The paper evaluates QA-RAG using a dataset comprising 1,404 FDA and ICH guideline documents. Several baselines, including traditional RAG methods, Multiquery retrieval, and HyDE, were compared against QA-RAG.

Document Retrieval Performance

QA-RAG exhibited superior performance in retrieving relevant documents with a context precision score of 0.717 and a context recall of 0.328. The model's ability to leverage both user queries and fine-tuned LLM answers proved to be a significant advantage.

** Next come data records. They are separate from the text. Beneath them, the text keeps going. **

-- pv_equiv track=rewrite | github.com/ajmarin/coding | leetcode/02515_shortest_distance_to_target_string_in_a_circular_array.py | closestTarget
-- ===== SOURCE A (Python) =====
-- from typing import List
--
-- def closestTarget(words: List[str], target: str, startIndex: int) -> int:
--     n = len(words)
--     for i in range(1 + n // 2):
--         right = (startIndex + i) % n
--         left = (startIndex - i) % n
--         if words[right] == target or words[left] == target:
--             return i
--     return -1
-- ===== SOURCE B (Python) =====
-- from typing import List
--
-- def closestTarget(words: List[str], target: str, startIndex: int) -> int:
--     n = len(words)
--     s = startIndex % n
--     best = -1
--     for i, w in enumerate(words):
--         if w == target:
--             d = abs(i - s)
--             d = min(d, n - d)
--             if best == -1 or d < best:
--                 best = d
--     return best
-- ===== Notes on version B (the rewrite author's own statement) =====
-- stated objective: alternative
-- what changed: Replaces A's outward-expanding probe from startIndex (testing (start+i)%n and (start-i)%n for growing i with early return) by a single left-to-right scan over all words that keeps the running minimum circular distance min(d, n-d) of every match.
import Mathlib
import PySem

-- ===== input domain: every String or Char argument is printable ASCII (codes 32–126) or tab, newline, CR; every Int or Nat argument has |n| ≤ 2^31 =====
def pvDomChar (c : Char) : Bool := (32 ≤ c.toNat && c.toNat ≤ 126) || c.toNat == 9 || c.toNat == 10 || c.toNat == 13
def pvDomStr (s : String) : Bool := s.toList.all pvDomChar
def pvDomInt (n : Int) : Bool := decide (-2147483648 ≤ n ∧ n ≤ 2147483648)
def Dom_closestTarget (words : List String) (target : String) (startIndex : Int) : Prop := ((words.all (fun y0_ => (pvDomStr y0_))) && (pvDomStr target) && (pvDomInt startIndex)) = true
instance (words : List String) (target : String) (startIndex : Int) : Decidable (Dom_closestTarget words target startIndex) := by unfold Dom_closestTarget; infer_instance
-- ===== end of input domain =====

-- B replaces A's outward-expanding probe from startIndex by one full scan keeping the
-- minimum circular distance of all matches; return values only (no mutation in either).

-- ===== PORT A =====
-- the 'for i in range(1 + n // 2): ... return i' loop, with early return on a match
def closestTargetGo (words : List String) (target : String) (startIndex n : Int) : List Int → Int
  | [] => -1
  | i :: rest =>
    if PySem.List.pyGet? words (PySem.Int.mod (startIndex + i) n) = some target ∨
       PySem.List.pyGet? words (PySem.Int.mod (startIndex - i) n) = some target
    then i
    else closestTargetGo words target startIndex n rest

def closestTarget (words : List String) (target : String) (startIndex : Int) : Int :=
  let n : Int := words.length
  closestTargetGo words target startIndex n (PySem.List.pyRange 0 (1 + PySem.Int.floordiv n 2) 1)
-- pv_equiv track=rewrite | github.com/enricotomasi/GeeksforGeeks_problems | Easy/Completing tasks.py | solve
-- ===== SOURCE A (Python) =====
-- def solve(arr, n, m):
--     # code here
--     mappa = dict()
--
--     for it in arr:
--         mappa[it] = 0
--
--     tanya = True
--
--     t = []
--     m = []
--
--     for i in range(1, n+1):
--         if i in mappa:
--             continue
--
--         if tanya == True:
--             t += [i]
--         else:
--             m += [i]
--
--         tanya = not tanya
--
--     return [t, m]
-- ===== SOURCE B (Python) =====
-- def solve(arr, n, m):
--     assigned = set(arr)
--     missing = [i for i in range(1, n + 1) if i not in assigned]
--     return [missing[0::2], missing[1::2]]
-- ===== Notes on version B (the rewrite author's own statement) =====
-- stated objective: simpler
-- what changed: B materializes the ordered list of unassigned tasks in one comprehension over a set and splits it by index parity with stride slices, removing A's dict-building pass and the alternation toggle/branch.
import Mathlib
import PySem

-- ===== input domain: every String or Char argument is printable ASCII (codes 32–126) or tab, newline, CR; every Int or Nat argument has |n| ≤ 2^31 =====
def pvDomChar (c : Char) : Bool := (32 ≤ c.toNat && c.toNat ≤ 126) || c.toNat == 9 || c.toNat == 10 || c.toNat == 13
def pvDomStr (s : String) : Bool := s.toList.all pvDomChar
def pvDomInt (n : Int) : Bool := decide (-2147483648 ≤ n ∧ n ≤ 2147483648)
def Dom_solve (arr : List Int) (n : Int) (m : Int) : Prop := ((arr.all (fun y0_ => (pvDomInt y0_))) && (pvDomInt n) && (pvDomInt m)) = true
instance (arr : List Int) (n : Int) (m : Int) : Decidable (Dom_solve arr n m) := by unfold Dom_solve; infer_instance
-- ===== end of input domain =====

-- B builds the ordered unassigned-task list once and splits it by index-parity stride slices, replacing A's dict pass and alternation toggle (same cost, simpler decomposition).


-- ===== PORT A =====
-- literal port of A: build a dict keyed by arr, then one pass over range(1, n+1)
-- with a boolean toggle 'tanya' alternating appends to t and m (the parameter m is shadowed, as in A).
def solve (arr : List Int) (n : Int) (m : Int) : List (List Int) :=
  let mappa : PySem.Dict Int Int := arr.foldl (fun d it => d.insert it 0) PySem.Dict.empty
  let st := (PySem.List.pyRange 1 (n + 1) 1).foldl
    (fun (st : Bool × List Int × List Int) i =>
      if mappa.contains i then st
      else if st.1 = true then (!st.1, st.2.1 ++ [i], st.2.2)
      else (!st.1, st.2.1, st.2.2 ++ [i]))
    (true, ([] : List Int), ([] : List Int))
  [st.2.1, st.2.2]

-- ===== PORT B =====
-- literal port of Source B: assigned set, one comprehension for the missing list, stride-2 slices.
def solve_alt (arr : List Int) (n : Int) (m : Int) : List (List Int) :=
  let assigned : PySem.Set Int := PySem.Set.ofList arr
  let missing := (PySem.List.pyRange 1 (n + 1) 1).filter (fun i => !(PySem.Set.contains assigned i))
  [(PySem.List.slice? missing (some 0) none 2).getD [],
   (PySem.List.slice? missing (some 1) none 2).getD []]

-- ===== PRECONDITION & SPEC =====
def Spec_solve (arr : List Int) (n : Int) (m : Int) (out : List (List Int)) : Prop := out = solve_alt arr n m
instance (arr : List Int) (n : Int) (m : Int) (out : List (List Int)) : Decidable (Spec_solve arr n m out) := by unfold Spec_solve; infer_instance

-- ===== CLAIM (what is proved, stated in full; the proofs are below) =====
def Claim_equal_solve : Prop := ∀ (arr : List Int) (n : Int) (m : Int), Dom_solve arr n m → Spec_solve arr n m (solve arr n m)

-- ===== LEMMAS AND PROOFS =====

-- elements of a list at even positions (0, 2, 4, …)
def pvEvens {α : Type} : List α → List α
  | [] => []
  | [x] => [x]
  | x :: _ :: xs => x :: pvEvens xs

theorem pvEvens_cons {α : Type} (x : α) (xs : List α) :
    pvEvens (x :: xs) = x :: pvEvens (xs.drop 1) := by
  cases xs <;> simp [pvEvens]

-- a loop that skips elements satisfying p is a fold over the filtered list
theorem pv_foldl_skip {α β : Type} (p : α → Bool) (g : β → α → β) :
    ∀ (l : List α) (s : β),
      l.foldl (fun st i => if p i then st else g st i) s
        = (l.filter (fun i => !p i)).foldl g s := by
  intro l
  induction l with
  | nil => intro s; rfl
  | cons x xs ih =>
    intro s
    by_cases h : p x = true <;> simp [h, ih]

-- the dict A builds contains exactly the elements of arr
theorem pv_contains_fold (arr : List Int) (i : Int) :
    (arr.foldl (fun d it => d.insert it (0 : Int)) PySem.Dict.empty).contains i
      = (PySem.Set.ofList arr).contains i := by
  rw [Bool.eq_iff_iff, PySem.Dict.contains_iff_mem_keys, PySem.Set.contains_iff,
    PySem.Dict.keys_foldl_insert]
  simp [PySem.Set.mem_update]

-- the alternating fold distributes a list to (evens, odds) after the accumulators
theorem pv_foldl_alt (L : List Int) : ∀ (t m : List Int),
    ((L.foldl
      (fun (st : Bool × List Int × List Int) i =>
        if st.1 = true then (!st.1, st.2.1 ++ [i], st.2.2)
        else (!st.1, st.2.1, st.2.2 ++ [i]))
      (true, t, m)).2 = (t ++ pvEvens L, m ++ pvEvens (L.drop 1)))
    ∧ ((L.foldl
      (fun (st : Bool × List Int × List Int) i =>
        if st.1 = true then (!st.1, st.2.1 ++ [i], st.2.2)
        else (!st.1, st.2.1, st.2.2 ++ [i]))
      (false, t, m)).2 = (t ++ pvEvens (L.drop 1), m ++ pvEvens L)) := by
  induction L with
  | nil => intro t m; simp [pvEvens]
  | cons x xs ih =>
    intro t m
    constructor
    · simp only [List.foldl_cons]
      norm_num
      rw [pvEvens_cons, (ih (t ++ [x]) m).2]
      simp
    · simp only [List.foldl_cons]
      norm_num
      rw [pvEvens_cons, (ih t (m ++ [x])).1]
      simp

-- stride-2 filterMap over range is pvEvens
theorem pv_filterMap_range_evens {α : Type} : ∀ (ys : List α),
    List.filterMap (fun k => ys[2 * k]?) (List.range ((ys.length + 1) / 2)) = pvEvens ys := by
  intro ys
  induction ys using pvEvens.induct with
  | case1 => simp [pvEvens]
  | case2 x => simp [pvEvens, List.range_succ]
  | case3 x y xs ih =>
    have hlen : ((x :: y :: xs).length + 1) / 2 = (xs.length + 1) / 2 + 1 := by
      simp; omega
    rw [hlen, List.range_succ_eq_map, List.filterMap_cons, List.filterMap_map]
    simp only [Nat.mul_zero, List.getElem?_cons_zero]
    show x :: List.filterMap (fun k => (x :: y :: xs)[2 * (k + 1)]?) _ = _
    have : ∀ k : Nat, (x :: y :: xs)[2 * (k + 1)]? = xs[2 * k]? := by
      intro k
      have h2 : 2 * (k + 1) = 2 * k + 1 + 1 := by omega
      rw [h2, List.getElem?_cons_succ, List.getElem?_cons_succ]
    simp only [this, ih, pvEvens]

theorem pv_slice_zero (xs : List Int) :
    PySem.List.slice? xs (some 0) none 2 = some (pvEvens xs) := by
  rw [← pv_filterMap_range_evens]
  simp only [PySem.List.slice?, PySem.List.sliceIndices]
  norm_num
  have hc : (if 0 < xs.length then (((xs.length : Int) + 2 - 1) / 2).toNat else 0)
      = (xs.length + 1) / 2 := by split <;> omega
  rw [hc]
  congr 1

theorem pv_slice_one_of_ne_nil (xs : List Int) (h : xs ≠ []) :
    PySem.List.slice? xs (some 1) none 2 = some (pvEvens (xs.drop 1)) := by
  rw [← pv_filterMap_range_evens]
  have hlen : 0 < xs.length := List.length_pos_iff.mpr h
  have hmin : min 1 (xs.length : Int) = 1 := by omega
  simp only [PySem.List.slice?, PySem.List.sliceIndices]
  norm_num
  simp only [hmin]
  have hc : (if 1 < xs.length then (((xs.length : Int) - 1 + 2 - 1) / 2).toNat else 0)
      = (xs.length - 1 + 1) / 2 := by split <;> omega
  rw [hc]
  congr 1
  funext k
  congr 1
  omega

theorem pv_slice_one (xs : List Int) :
    PySem.List.slice? xs (some 1) none 2 = some (pvEvens (xs.drop 1)) := by
  cases xs with
  | nil => rfl
  | cons x ys => exact pv_slice_one_of_ne_nil (x :: ys) (by simp)

-- ===== VERDICT (by name: the statement is the Claim_ definition above) =====
theorem solve_spec : Claim_equal_solve := by
  intro arr n m _
  show solve arr n m = solve_alt arr n m
  unfold solve solve_alt
  dsimp only
  rw [pv_foldl_skip
    (fun i => (arr.foldl (fun d it => d.insert it (0 : Int)) PySem.Dict.empty).contains i)
    (fun (st : Bool × List Int × List Int) i =>
      if st.1 = true then (!st.1, st.2.1 ++ [i], st.2.2)
      else (!st.1, st.2.1, st.2.2 ++ [i]))]
  simp only [pv_contains_fold]
  have h := (pv_foldl_alt
    ((PySem.List.pyRange 1 (n + 1) 1).filter
      (fun i => !(PySem.Set.contains (PySem.Set.ofList arr) i))) [] []).1
  simp only [List.nil_append] at h
  rw [h, pv_slice_zero, pv_slice_one]
  rfl
-- pv_equiv track=rewrite | github.com/tub-msc/ordec | ordec/schematic/routing.py | _window_from_points
-- ===== SOURCE A (Python) =====
-- def _window_from_points(points, width, height, margin):
--     """Create a clamped search window around points.
--
--     Args:
--         points (list): List of (x, y) points to enclose.
--         width (int): Grid width.
--         height (int): Grid height.
--         margin (int): Margin to add around the bounding box.
--
--     Returns:
--         tuple: (min_x, max_x, min_y, max_y) clamped to grid bounds.
--     """
--     min_x = min(p[0] for p in points) - margin
--     max_x = max(p[0] for p in points) + margin
--     min_y = min(p[1] for p in points) - margin
--     max_y = max(p[1] for p in points) + margin
--     return (
--         max(0, min_x),
--         min(width - 1, max_x),
--         max(0, min_y),
--         min(height - 1, max_y),
--     )
-- ===== SOURCE B (Python) =====
-- def _window_from_points(points, width, height, margin):
--     """Single-pass variant: one loop maintains all four extrema at once."""
--     it = iter(points)
--     try:
--         x, y = next(it)
--     except StopIteration:
--         raise ValueError("min() arg is an empty sequence")
--     min_x = max_x = x
--     min_y = max_y = y
--     for x, y in it:
--         if x < min_x:
--             min_x = x
--         if x > max_x:
--             max_x = x
--         if y < min_y:
--             min_y = y
--         if y > max_y:
--             max_y = y
--     return (
--         max(0, min_x - margin),
--         min(width - 1, max_x + margin),
--         max(0, min_y - margin),
--         min(height - 1, max_y + margin),
--     )
-- ===== Notes on version B (the rewrite author's own statement) =====
-- stated objective: alternative
-- what changed: Four separate min/max scans over the points are replaced by a single loop that seeds all four extrema from the first point and updates them together in one pass.
-- outside the precondition, e.g. on _window_from_points([], 10, 10, 1): A raises ValueError, B raises ValueError
import Mathlib
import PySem

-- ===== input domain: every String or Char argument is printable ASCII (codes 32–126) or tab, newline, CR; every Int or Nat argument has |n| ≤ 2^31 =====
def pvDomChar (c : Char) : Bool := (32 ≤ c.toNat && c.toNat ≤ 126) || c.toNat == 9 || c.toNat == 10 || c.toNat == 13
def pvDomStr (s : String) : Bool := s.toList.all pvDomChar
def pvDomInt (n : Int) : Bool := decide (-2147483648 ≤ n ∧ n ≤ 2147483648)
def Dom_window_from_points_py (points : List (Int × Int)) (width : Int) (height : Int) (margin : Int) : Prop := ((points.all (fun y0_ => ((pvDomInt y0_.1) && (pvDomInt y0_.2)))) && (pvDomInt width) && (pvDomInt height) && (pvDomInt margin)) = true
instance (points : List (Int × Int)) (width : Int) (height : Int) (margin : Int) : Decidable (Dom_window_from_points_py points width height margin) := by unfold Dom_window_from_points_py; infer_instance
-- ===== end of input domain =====

-- B replaces A's four separate min/max scans by one loop maintaining all four extrema (alternative decomposition, same cost class).
-- Both A and B raise ValueError on empty points; Pre_ excludes exactly that.

-- ===== PORT A =====
-- min(...)/max(...) over a generator are PySem.List.min?/max? of the mapped list; the .getD 0
-- default is never used under Pre_ (points ≠ []), where min?/max? are some _.
def window_from_points_py (points : List (Int × Int)) (width : Int) (height : Int) (margin : Int) : Int × Int × Int × Int :=
  let min_x := (PySem.List.min? (points.map Prod.fst) (fun y => y)).getD 0 - margin
  let max_x := (PySem.List.max? (points.map Prod.fst) (fun y => y)).getD 0 + margin
  let min_y := (PySem.List.min? (points.map Prod.snd) (fun y => y)).getD 0 - margin
  let max_y := (PySem.List.max? (points.map Prod.snd) (fun y => y)).getD 0 + margin
  (max 0 min_x, min (width - 1) max_x, max 0 min_y, min (height - 1) max_y)

-- ===== PORT B =====
-- one step of B's loop: update the four extrema with one point
def pvStepB (a : Int × Int × Int × Int) (p : Int × Int) : Int × Int × Int × Int :=
  let a := if p.1 < a.1 then (p.1, a.2.1, a.2.2.1, a.2.2.2) else a
  let a := if p.1 > a.2.1 then (a.1, p.1, a.2.2.1, a.2.2.2) else a
  let a := if p.2 < a.2.2.1 then (a.1, a.2.1, p.2, a.2.2.2) else a
  if p.2 > a.2.2.2 then (a.1, a.2.1, a.2.2.1, p.2) else a

def window_from_points_py_alt (points : List (Int × Int)) (width : Int) (height : Int) (margin : Int) : Int × Int × Int × Int :=
  match points with
  | [] => (0, 0, 0, 0)  -- B raises ValueError here (outside Pre_); value unreachable under the claim
  | (x, y) :: rest =>
    let s := rest.foldl pvStepB (x, x, y, y)
    (max 0 (s.1 - margin), min (width - 1) (s.2.1 + margin),
     max 0 (s.2.2.1 - margin), min (height - 1) (s.2.2.2 + margin))

-- ===== PRECONDITION & SPEC =====
-- Pre_ excludes the empty points list, on which both A and B raise ValueError (min() of an empty sequence).
def Pre_window_from_points_py (points : List (Int × Int)) (width : Int) (height : Int) (margin : Int) : Prop := points ≠ []
instance (points : List (Int × Int)) (width : Int) (height : Int) (margin : Int) : Decidable (Pre_window_from_points_py points width height margin) := by unfold Pre_window_from_points_py; infer_instance
def pvWitness_window_from_points_py : (List (Int × Int)) × Int × Int × Int := ([(2, 3), (5, 1)], 10, 10, 1)
def Spec_window_from_points_py (points : List (Int × Int)) (width : Int) (height : Int) (margin : Int) (out : Int × Int × Int × Int) : Prop := out = window_from_points_py_alt points width height margin
instance (points : List (Int × Int)) (width : Int) (height : Int) (margin : Int) (out : Int × Int × Int × Int) : Decidable (Spec_window_from_points_py points width height margin out) := by unfold Spec_window_from_points_py; infer_instance

-- ===== CLAIM (what is proved, stated in full; the proofs are below) =====
def Claim_equal_window_from_points_py : Prop := ∀ (points : List (Int × Int)) (width : Int) (height : Int) (margin : Int), Dom_window_from_points_py points width height margin → Pre_window_from_points_py points width height margin → Spec_window_from_points_py points width height margin (window_from_points_py points width height margin)

-- ===== LEMMAS AND PROOFS =====

lemma pvStepB_eq (a : Int × Int × Int × Int) (p : Int × Int) :
    pvStepB a p = (min a.1 p.1, max a.2.1 p.1, min a.2.2.1 p.2, max a.2.2.2 p.2) := by
  obtain ⟨a1, a2, a3, a4⟩ := a
  simp only [pvStepB]
  split_ifs <;> simp_all <;> omega

lemma pvFold4 (rest : List (Int × Int)) (a b c d : Int) :
    rest.foldl pvStepB (a, b, c, d) =
      (rest.foldl (fun m p => min m p.1) a, rest.foldl (fun m p => max m p.1) b,
       rest.foldl (fun m p => min m p.2) c, rest.foldl (fun m p => max m p.2) d) := by
  induction rest generalizing a b c d with
  | nil => rfl
  | cons p t ih => simp [List.foldl_cons, pvStepB_eq, ih]

-- ===== VERDICT (by name: the statement is the Claim_ definition above) =====
theorem window_from_points_py_spec : Claim_equal_window_from_points_py := by
  intro points width height margin _ hpre
  unfold Spec_window_from_points_py window_from_points_py window_from_points_py_alt
  match points with
  | [] => exact absurd rfl hpre
  | (x, y) :: rest =>
    simp only [List.map_cons, PySem.List.min?_id_cons, PySem.List.max?_id_cons, Option.getD_some,
      pvFold4, List.foldl_map]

Answer Generation Performance

In generating final answers, QA-RAG outperformed other models with a precision of 0.551, recall of 0.645, and f1 score of 0.591. The use of domain-specific fine-tuned LLM responses was pivotal in achieving high accuracy and relevance in answers.

Implications

The implications of integrating QA-RAG in the pharmaceutical regulatory domain are multifaceted:

  1. Efficiency and Accuracy:
    • QA-RAG streamlines the compliance process by reducing the time and resources needed to interpret complex guidelines, thus, enabling quicker and more precise decision-making.
  2. Reduction in Human Dependency:
    • By automating routine tasks, QA-RAG allows human experts to focus on strategic activities, enhancing overall productivity within the pharmaceutical industry.
  3. Potential for Broader Application:
    • The model's adaptable design suggests potential applications in other domains requiring specialized knowledge, such as legal compliance, financial regulation, and academic research.

Conclusion

The successful deployment of QA-RAG represents a major advancement in the application of generative AI to regulatory compliance. The model's innovative dual-track retrieval system, efficient processing, and high accuracy underline its potential to revolutionize how regulatory information is managed in the pharmaceutical industry and beyond. Future research could focus on enhancing the model's adaptability and performance to maintain its effectiveness amidst evolving regulatory landscapes. Overall, QA-RAG exemplifies the practical benefits of integrating sophisticated AI methodologies within industry-specific contexts to address complex challenges.

Ethical Considerations

The authors emphasize the QA-RAG model as a complementary tool, not a replacement, for human expertise, ensuring ethical compliance with data privacy and security standards by using publicly accessible documents for model training and evaluation.

Acknowledgments

The work was supported by the National Research Foundation of Korea and highlights the use of ChatGPT, developed by OpenAI, for generating illustrative figures within the paper.